Go through the records and count every line that holds "copy". Only the number belongs in the reply.

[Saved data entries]
* * * * * * *
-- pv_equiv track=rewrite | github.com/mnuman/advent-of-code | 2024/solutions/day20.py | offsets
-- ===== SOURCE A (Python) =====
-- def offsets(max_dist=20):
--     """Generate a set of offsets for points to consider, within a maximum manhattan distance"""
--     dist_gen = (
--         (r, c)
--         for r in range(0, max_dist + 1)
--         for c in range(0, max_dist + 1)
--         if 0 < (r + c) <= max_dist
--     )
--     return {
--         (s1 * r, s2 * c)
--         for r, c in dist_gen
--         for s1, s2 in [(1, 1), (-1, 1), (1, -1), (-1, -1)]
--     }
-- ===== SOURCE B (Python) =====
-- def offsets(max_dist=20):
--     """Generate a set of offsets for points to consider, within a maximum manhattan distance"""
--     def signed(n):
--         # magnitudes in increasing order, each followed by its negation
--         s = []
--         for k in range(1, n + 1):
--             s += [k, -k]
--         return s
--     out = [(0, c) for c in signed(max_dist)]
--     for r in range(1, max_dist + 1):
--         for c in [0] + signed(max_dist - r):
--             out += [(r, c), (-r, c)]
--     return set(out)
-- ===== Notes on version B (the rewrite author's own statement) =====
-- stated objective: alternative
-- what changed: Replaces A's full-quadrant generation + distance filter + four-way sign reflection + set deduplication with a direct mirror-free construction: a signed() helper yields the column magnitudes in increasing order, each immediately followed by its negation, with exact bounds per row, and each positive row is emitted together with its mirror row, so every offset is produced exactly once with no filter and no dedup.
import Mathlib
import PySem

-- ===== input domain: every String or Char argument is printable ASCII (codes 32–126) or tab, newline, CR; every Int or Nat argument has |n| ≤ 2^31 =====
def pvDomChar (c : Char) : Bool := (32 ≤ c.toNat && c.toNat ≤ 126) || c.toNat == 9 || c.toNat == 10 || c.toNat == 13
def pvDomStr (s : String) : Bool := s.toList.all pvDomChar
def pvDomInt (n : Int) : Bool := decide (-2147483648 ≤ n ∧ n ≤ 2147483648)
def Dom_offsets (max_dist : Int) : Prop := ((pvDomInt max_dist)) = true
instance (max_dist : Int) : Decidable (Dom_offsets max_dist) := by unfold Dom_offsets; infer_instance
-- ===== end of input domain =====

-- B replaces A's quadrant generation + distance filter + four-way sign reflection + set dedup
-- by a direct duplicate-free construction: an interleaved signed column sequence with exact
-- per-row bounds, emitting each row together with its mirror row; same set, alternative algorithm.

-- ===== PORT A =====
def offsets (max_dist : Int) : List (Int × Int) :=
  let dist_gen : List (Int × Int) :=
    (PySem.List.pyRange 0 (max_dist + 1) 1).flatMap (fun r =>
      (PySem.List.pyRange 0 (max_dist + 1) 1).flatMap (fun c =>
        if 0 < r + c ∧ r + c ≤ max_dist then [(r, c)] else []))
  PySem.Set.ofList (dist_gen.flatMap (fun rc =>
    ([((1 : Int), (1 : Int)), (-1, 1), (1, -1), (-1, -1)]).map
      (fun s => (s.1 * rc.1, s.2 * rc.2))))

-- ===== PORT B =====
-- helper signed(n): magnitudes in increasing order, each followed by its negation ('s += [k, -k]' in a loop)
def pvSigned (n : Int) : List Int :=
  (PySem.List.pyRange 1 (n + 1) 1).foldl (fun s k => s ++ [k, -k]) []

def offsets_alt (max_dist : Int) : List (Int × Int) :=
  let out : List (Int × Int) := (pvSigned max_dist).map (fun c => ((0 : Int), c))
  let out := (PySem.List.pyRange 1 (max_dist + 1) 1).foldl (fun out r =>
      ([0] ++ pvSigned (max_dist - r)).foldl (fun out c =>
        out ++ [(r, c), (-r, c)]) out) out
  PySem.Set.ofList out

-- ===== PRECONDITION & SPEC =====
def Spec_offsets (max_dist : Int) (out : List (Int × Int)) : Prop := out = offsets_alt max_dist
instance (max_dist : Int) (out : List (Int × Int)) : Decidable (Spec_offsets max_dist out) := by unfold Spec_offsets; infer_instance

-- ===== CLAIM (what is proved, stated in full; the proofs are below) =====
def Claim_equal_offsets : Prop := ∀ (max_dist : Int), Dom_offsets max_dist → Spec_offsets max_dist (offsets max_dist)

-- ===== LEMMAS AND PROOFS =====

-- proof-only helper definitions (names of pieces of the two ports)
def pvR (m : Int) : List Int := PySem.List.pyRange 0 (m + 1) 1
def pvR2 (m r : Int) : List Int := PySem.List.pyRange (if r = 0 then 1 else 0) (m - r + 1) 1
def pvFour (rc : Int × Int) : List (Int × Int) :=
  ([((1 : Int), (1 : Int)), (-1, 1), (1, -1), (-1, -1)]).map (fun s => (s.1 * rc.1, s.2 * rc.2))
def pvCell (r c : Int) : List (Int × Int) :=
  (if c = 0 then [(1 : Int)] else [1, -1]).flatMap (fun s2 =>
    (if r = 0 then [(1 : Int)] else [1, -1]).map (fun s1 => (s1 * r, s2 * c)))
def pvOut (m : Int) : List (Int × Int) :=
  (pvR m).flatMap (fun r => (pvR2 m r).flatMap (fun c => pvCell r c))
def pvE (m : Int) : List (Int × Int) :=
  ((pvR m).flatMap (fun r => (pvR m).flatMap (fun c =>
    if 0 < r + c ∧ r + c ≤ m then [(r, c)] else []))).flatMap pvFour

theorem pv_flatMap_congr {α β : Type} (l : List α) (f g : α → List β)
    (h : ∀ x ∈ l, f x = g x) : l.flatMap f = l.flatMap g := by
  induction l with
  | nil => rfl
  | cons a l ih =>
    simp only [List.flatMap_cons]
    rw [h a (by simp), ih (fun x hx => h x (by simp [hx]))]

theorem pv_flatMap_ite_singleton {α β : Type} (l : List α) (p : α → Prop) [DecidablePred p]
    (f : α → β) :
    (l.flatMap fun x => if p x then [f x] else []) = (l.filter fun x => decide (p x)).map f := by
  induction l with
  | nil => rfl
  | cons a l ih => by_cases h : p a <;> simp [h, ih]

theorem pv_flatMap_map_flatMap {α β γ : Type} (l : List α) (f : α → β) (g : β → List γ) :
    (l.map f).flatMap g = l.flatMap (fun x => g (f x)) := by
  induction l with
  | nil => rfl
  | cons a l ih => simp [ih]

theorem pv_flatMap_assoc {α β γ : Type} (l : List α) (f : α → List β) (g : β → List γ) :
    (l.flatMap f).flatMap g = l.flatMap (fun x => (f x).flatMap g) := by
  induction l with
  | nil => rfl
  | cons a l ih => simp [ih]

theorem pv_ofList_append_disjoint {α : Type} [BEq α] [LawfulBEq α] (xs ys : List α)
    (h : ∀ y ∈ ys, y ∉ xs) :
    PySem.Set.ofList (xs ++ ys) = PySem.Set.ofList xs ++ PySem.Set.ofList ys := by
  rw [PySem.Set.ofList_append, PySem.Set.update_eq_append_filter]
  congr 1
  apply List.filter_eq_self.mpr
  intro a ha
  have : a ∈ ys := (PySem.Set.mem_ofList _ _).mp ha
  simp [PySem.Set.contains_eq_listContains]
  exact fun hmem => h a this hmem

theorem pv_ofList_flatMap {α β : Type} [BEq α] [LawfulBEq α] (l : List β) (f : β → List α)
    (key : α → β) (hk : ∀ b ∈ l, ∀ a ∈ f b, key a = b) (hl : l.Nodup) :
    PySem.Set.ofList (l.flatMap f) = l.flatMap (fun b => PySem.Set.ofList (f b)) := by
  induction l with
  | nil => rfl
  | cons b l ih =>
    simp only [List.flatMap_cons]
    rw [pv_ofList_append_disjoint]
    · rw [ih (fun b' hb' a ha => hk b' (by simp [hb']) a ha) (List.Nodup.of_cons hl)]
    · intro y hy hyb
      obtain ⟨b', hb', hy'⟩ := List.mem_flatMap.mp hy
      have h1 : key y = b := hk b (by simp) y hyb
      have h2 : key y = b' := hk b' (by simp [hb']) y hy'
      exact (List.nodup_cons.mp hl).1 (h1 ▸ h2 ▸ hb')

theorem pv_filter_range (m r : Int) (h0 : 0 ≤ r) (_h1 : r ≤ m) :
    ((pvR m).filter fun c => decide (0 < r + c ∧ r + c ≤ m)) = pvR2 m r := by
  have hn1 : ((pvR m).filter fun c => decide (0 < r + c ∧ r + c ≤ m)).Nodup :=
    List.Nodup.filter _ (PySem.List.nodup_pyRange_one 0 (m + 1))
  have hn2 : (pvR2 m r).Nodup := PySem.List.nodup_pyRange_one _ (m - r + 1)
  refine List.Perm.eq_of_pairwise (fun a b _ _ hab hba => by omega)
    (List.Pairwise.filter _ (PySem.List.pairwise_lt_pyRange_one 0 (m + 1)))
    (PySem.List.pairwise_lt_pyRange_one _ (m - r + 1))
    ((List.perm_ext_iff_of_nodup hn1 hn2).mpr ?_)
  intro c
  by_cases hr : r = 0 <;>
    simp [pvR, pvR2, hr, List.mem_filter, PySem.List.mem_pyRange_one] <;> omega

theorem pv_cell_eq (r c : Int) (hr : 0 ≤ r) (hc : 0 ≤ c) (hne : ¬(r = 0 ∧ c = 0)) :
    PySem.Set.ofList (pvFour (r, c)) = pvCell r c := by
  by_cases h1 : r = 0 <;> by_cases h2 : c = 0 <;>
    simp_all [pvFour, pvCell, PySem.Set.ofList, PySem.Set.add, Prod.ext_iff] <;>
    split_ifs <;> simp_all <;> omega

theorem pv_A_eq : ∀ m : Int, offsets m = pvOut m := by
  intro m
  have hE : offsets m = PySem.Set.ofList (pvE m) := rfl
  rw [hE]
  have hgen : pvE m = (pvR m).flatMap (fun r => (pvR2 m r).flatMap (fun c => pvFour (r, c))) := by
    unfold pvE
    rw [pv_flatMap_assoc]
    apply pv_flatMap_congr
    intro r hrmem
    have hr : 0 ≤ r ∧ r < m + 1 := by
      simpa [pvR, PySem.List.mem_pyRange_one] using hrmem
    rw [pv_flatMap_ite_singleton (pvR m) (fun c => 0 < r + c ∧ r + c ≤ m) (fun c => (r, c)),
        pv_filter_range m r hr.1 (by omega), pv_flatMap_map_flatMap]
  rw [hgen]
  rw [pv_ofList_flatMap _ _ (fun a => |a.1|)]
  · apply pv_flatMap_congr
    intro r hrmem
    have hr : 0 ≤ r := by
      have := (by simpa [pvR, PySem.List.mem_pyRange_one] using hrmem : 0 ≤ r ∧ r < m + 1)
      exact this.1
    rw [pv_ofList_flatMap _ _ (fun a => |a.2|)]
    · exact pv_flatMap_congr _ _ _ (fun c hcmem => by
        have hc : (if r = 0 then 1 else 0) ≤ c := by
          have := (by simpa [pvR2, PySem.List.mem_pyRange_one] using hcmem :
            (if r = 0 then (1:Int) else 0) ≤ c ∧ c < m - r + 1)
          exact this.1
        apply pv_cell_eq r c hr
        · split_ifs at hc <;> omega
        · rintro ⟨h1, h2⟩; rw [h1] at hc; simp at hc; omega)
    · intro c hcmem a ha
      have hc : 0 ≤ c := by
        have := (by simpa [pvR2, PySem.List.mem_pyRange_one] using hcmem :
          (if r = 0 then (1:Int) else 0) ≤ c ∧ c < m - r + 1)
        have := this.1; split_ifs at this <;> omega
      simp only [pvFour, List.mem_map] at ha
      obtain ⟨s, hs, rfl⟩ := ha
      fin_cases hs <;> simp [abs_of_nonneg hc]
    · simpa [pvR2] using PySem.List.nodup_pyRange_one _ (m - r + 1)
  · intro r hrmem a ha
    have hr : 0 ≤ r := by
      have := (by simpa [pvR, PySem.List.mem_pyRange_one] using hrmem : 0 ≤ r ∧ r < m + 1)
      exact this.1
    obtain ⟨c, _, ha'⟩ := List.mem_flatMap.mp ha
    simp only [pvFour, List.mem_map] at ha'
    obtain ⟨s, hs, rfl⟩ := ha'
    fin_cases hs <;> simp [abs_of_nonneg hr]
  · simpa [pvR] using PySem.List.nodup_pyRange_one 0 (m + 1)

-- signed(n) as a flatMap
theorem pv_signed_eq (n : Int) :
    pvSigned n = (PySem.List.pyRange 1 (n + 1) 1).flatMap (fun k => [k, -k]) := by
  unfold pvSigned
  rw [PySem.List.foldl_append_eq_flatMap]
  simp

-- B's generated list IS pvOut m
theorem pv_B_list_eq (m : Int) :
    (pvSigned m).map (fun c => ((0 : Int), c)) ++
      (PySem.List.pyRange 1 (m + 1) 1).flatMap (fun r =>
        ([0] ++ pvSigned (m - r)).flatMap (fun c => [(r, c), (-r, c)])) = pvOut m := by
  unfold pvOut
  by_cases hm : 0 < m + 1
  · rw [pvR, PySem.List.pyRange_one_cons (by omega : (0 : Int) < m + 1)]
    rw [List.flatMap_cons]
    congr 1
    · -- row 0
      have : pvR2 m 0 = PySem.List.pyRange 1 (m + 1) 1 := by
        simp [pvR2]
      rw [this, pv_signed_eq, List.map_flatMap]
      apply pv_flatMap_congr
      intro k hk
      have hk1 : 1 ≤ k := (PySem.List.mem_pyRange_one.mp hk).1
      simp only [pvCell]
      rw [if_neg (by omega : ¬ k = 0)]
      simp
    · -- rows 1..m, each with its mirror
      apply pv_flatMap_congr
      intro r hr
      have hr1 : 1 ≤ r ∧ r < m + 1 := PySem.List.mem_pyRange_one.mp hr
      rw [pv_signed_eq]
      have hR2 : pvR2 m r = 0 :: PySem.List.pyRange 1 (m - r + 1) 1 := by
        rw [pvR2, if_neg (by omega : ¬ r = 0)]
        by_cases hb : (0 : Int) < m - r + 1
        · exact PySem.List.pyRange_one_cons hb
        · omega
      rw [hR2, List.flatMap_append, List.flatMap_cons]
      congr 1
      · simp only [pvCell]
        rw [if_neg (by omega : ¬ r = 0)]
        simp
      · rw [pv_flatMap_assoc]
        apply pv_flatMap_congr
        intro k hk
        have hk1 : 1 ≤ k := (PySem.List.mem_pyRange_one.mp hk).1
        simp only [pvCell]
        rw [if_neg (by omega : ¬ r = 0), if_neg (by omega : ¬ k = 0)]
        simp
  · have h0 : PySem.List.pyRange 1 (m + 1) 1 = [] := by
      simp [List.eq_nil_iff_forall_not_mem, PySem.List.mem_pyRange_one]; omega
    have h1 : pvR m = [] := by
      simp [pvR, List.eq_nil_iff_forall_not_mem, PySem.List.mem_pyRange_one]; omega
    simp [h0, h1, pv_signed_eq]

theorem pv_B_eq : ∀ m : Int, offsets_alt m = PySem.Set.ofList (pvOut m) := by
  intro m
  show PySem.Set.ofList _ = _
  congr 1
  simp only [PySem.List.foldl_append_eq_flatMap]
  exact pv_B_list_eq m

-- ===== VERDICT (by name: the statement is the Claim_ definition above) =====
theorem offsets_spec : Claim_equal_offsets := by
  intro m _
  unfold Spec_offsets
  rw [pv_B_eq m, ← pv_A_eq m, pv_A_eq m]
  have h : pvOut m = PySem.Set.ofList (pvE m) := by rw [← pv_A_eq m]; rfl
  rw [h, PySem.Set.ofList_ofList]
* * * * * * *
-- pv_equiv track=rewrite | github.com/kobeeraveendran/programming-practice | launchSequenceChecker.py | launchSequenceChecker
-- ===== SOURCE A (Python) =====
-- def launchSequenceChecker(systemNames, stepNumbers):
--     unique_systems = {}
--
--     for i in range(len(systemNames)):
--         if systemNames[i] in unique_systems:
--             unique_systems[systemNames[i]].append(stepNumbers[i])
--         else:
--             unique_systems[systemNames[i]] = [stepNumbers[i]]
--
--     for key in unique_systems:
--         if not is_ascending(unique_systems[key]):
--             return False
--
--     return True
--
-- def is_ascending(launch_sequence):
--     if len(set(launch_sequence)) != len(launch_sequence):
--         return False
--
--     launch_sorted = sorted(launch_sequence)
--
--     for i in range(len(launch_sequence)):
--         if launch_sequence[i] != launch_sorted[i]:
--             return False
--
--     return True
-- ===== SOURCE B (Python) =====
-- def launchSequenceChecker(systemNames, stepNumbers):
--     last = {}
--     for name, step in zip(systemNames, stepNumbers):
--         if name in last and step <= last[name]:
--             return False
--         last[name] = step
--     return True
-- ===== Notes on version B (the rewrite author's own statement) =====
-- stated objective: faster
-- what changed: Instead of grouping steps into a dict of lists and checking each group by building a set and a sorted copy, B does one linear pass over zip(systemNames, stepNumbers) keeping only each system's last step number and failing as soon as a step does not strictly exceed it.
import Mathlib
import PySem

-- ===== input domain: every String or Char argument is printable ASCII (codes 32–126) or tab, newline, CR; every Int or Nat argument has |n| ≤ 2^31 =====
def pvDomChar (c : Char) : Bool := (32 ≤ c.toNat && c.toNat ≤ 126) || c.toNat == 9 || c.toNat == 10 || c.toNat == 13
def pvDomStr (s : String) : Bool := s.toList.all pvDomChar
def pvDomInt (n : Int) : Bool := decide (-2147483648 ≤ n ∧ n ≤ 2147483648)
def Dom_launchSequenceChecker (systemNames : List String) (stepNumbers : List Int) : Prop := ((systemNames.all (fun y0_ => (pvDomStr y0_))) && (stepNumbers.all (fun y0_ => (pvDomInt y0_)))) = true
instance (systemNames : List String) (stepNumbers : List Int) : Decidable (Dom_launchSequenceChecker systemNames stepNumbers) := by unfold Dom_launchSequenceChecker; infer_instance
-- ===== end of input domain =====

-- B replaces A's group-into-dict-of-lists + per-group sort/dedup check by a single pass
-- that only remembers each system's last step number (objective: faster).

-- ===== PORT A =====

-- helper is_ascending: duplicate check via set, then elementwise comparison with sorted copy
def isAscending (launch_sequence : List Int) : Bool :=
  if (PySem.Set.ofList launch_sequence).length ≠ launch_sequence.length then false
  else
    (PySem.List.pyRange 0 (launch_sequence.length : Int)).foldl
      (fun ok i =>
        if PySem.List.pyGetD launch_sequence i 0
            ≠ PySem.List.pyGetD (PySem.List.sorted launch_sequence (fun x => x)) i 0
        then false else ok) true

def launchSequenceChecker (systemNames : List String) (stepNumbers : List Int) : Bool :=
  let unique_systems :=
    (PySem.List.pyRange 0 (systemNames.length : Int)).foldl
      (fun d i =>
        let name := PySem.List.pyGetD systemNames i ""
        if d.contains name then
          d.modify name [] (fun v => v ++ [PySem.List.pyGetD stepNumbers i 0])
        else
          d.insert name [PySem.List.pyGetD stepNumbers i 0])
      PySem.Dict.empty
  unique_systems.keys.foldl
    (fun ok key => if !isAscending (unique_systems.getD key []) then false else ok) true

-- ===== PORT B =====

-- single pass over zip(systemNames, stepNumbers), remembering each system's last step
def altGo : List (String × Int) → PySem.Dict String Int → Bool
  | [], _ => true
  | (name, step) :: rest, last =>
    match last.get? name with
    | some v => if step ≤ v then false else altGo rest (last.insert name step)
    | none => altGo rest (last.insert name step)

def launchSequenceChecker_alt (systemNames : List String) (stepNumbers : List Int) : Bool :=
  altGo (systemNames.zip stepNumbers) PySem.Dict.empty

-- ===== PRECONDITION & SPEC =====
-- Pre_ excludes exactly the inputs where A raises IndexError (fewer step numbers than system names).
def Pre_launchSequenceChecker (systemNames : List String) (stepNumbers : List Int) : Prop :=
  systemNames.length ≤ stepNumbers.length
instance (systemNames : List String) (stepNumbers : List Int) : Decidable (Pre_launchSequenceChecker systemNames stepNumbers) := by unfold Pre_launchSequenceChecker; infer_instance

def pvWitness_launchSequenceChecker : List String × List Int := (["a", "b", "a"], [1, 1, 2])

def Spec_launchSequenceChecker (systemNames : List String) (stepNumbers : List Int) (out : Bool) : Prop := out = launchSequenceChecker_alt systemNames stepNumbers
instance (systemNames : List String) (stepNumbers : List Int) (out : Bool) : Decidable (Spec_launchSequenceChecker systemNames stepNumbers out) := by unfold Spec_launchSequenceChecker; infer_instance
* * * * * * *
EXPECTED OUTPUT |
2